His majesty may be supplied with such further numbers and values of these bills, as added to what other present taxes the condition of the nation will bear to have imposed, upon the terms aforesaid, may compleat the sum needful for carrying on the present war, this next year; and so much longer, as that shall continue and also pay off the debts contracted last year, &c. through the deficiency or falling short of the sums, or funds, settled for the same.

§. 11, 12, 13, 14. Contain the answer of an objection, touching the disrepute of passing bills. To which might have been added, the reason of making use thereof, especially during the new coinage of our monies.

Question IV. How shall our trade be recovered; and what is the necessity thereof, as to the getting and increasing of monies? &c.

§. 15. It is proposed, that there be an encouraging and countenancing of the royal fishery company and trade, by act of parlia

ment, &c.

§. 16. That both guards and convoys be seasonably afforded, &c. 8. 17. That bills of credit will carry on our home-trade, fishery, and manufactures, as well as monies in specie.

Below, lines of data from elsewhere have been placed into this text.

-- pv_equiv track=rewrite | github.com/LiYaokun97/nlp_proj | src/week5/BinaryClassification.py | get_start_and_end_answer_index
-- ===== SOURCE A (Python) =====
-- def get_start_and_end_answer_index(start_index, end_index, offset_mapping):
--     start_res = -1
--     end_res = -1
--     for i, t in enumerate(offset_mapping):
--         if t[0] <= start_index and t[1] >= start_index:
--             start_res = i
--         if t[0] <= end_index and t[1] >= end_index:
--             end_res = i
--     return (start_res, end_res)
-- ===== SOURCE B (Python) =====
-- def get_start_and_end_answer_index(start_index, end_index, offset_mapping):
--     def locate(pos):
--         for i in range(len(offset_mapping) - 1, -1, -1):
--             a, b = offset_mapping[i]
--             if a <= pos <= b:
--                 return i
--         return -1
--     return (locate(start_index), locate(end_index))
-- ===== Notes on version B (the rewrite author's own statement) =====
-- stated objective: alternative
-- what changed: Replaces the single forward pass that keeps overwriting both results with two independent reverse scans that return the first (i.e. last-in-forward-order) containing interval and stop early.
import Mathlib
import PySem

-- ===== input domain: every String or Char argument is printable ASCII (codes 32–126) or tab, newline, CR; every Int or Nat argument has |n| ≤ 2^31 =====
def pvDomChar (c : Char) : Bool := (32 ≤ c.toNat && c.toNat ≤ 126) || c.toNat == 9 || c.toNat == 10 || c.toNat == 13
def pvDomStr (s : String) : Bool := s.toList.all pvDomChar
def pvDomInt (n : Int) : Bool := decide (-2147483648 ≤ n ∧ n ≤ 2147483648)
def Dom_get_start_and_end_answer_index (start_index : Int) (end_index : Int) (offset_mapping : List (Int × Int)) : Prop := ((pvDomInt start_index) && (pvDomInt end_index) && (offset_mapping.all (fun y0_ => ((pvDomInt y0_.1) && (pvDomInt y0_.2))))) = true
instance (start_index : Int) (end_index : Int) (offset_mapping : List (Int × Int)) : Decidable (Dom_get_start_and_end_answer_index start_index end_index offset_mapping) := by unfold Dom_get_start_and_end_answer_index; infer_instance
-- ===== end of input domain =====

-- ===== PORT A =====
-- Single forward pass over the enumerated list, overwriting both results on each match.
def pvAStep (start_index end_index : Int) (acc : Int × Int) (p : Int × (Int × Int)) : Int × Int :=
  let acc1 := if p.2.1 ≤ start_index ∧ p.2.2 ≥ start_index then (p.1, acc.2) else acc
  if p.2.1 ≤ end_index ∧ p.2.2 ≥ end_index then (acc1.1, p.1) else acc1

def get_start_and_end_answer_index (start_index : Int) (end_index : Int) (offset_mapping : List (Int × Int)) : Int × Int :=
  (PySem.List.enumerate offset_mapping).foldl (pvAStep start_index end_index) (-1, -1)

-- ===== PORT B =====
-- Source B's locate: scan indices from the end, return the first containing interval, else -1.
def pvLocate (pos : Int) : List (Int × (Int × Int)) → Int
  | [] => -1
  | (i, (a, b)) :: rest => if a ≤ pos ∧ pos ≤ b then i else pvLocate pos rest

def get_start_and_end_answer_index_alt (start_index : Int) (end_index : Int) (offset_mapping : List (Int × Int)) : Int × Int :=
  (pvLocate start_index (PySem.List.enumerate offset_mapping).reverse,
   pvLocate end_index (PySem.List.enumerate offset_mapping).reverse)

-- ===== PRECONDITION & SPEC =====
def Spec_get_start_and_end_answer_index (start_index : Int) (end_index : Int) (offset_mapping : List (Int × Int)) (out : Int × Int) : Prop := out = get_start_and_end_answer_index_alt start_index end_index offset_mapping
instance (start_index : Int) (end_index : Int) (offset_mapping : List (Int × Int)) (out : Int × Int) : Decidable (Spec_get_start_and_end_answer_index start_index end_index offset_mapping out) := by unfold Spec_get_start_and_end_answer_index; infer_instance

-- ===== CLAIM (what is proved, stated in full; the proofs are below) =====
def Claim_equal_get_start_and_end_answer_index : Prop := ∀ (start_index : Int) (end_index : Int) (offset_mapping : List (Int × Int)), Dom_get_start_and_end_answer_index start_index end_index offset_mapping → Spec_get_start_and_end_answer_index start_index end_index offset_mapping (get_start_and_end_answer_index start_index end_index offset_mapping)

-- ===== LEMMAS AND PROOFS =====
-- Proof helper: pvLocate with an arbitrary default value.
def pvLocD (pos : Int) (d : Int) : List (Int × (Int × Int)) → Int
  | [] => d
  | (i, (a, b)) :: rest => if a ≤ pos ∧ pos ≤ b then i else pvLocD pos d rest

theorem pvLocD_neg_one (pos : Int) (l : List (Int × (Int × Int))) :
    pvLocD pos (-1) l = pvLocate pos l := by
  induction l with
  | nil => rfl
  | cons x rest ih =>
    obtain ⟨i, a, b⟩ := x
    simp [pvLocD, pvLocate, ih]

theorem pvLocD_append_singleton (pos d : Int) (l : List (Int × (Int × Int)))
    (x : Int × (Int × Int)) :
    pvLocD pos d (l ++ [x]) =
      pvLocD pos (if x.2.1 ≤ pos ∧ pos ≤ x.2.2 then x.1 else d) l := by
  induction l with
  | nil => obtain ⟨i, a, b⟩ := x; simp [pvLocD]
  | cons y rest ih =>
    obtain ⟨j, c, e⟩ := y
    simp [pvLocD, ih]

-- The forward fold's components equal the reverse scans with the accumulator as default.
theorem pvFold_eq_locD (s e : Int) (l : List (Int × (Int × Int))) :
    ∀ acc : Int × Int,
      l.foldl (pvAStep s e) acc =
        (pvLocD s acc.1 l.reverse, pvLocD e acc.2 l.reverse) := by
  induction l with
  | nil => intro acc; simp [pvLocD]
  | cons x rest ih =>
    intro acc
    obtain ⟨i, a, b⟩ := x
    rw [List.foldl_cons, ih]
    simp only [List.reverse_cons, pvLocD_append_singleton]
    have h1 : (pvAStep s e acc (i, a, b)).1 = if a ≤ s ∧ s ≤ b then i else acc.1 := by
      simp only [pvAStep, ge_iff_le]; split_ifs <;> rfl
    have h2 : (pvAStep s e acc (i, a, b)).2 = if a ≤ e ∧ e ≤ b then i else acc.2 := by
      simp only [pvAStep, ge_iff_le]; split_ifs <;> rfl
    rw [h1, h2]

-- ===== VERDICT (by name: the statement is the Claim_ definition above) =====
theorem get_start_and_end_answer_index_spec : Claim_equal_get_start_and_end_answer_index := by
  intro s e om _
  unfold Spec_get_start_and_end_answer_index get_start_and_end_answer_index get_start_and_end_answer_index_alt
  rw [pvFold_eq_locD]
  simp [pvLocD_neg_one]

§. 18. That if we had twenty times as much in bills, as ever we had in monies, they will proportionably increase our manufactures, fishery, and exports of both; and consequently our wealth; for that the balance must come back in monies or bullion.

§. 19. An instance thereof is given: and it is further shewed, that whatsoever other means may be suggested, for the furnishing or keeping monies amongst us, must and will be fruitless.

§. 20. Another instance, taken from the late experience we have had of the usefulness of bills, issued by goldsmiths, and by the several banks erected amongst us: which have eeked out our monies, for answering our markets at home, and paying off bills of exchange from abroad; which could not else have continued thus long.

§. 21. The parliament, therefore, may much more make bills current for the preservation of the nation, and carrying on the war, wherein the king has been engaged by their advice, which require far greater credit than all the banks together can give security for, &c. by supplying his majesty with a sufficiency of them, instead of other taxes, which there is not money to pay.

Pag. 378. The objection against bills without a fund is answered, viz.

§. 22. There can be no fund equivalent, but the whole nation: and that can be no way engaged, but by act of parliament, declaring such bills shall be and continue current, in all receipts and payments whatsoever, as monies in specie, whether to, or from the king, or the people of these nations amongst themselves, until the nation be in a better condition to pay them off, by laying moderate taxes on all estates, real and personal, which is a good general fund, and as much as any state or nation, until very lately this, have been exposed unto. Whereof two instances are given,


1. Of the States of Holland.

2. Of the States of Venice.

§. 23. Contains an enumeration of the advantages of bills beyond monies.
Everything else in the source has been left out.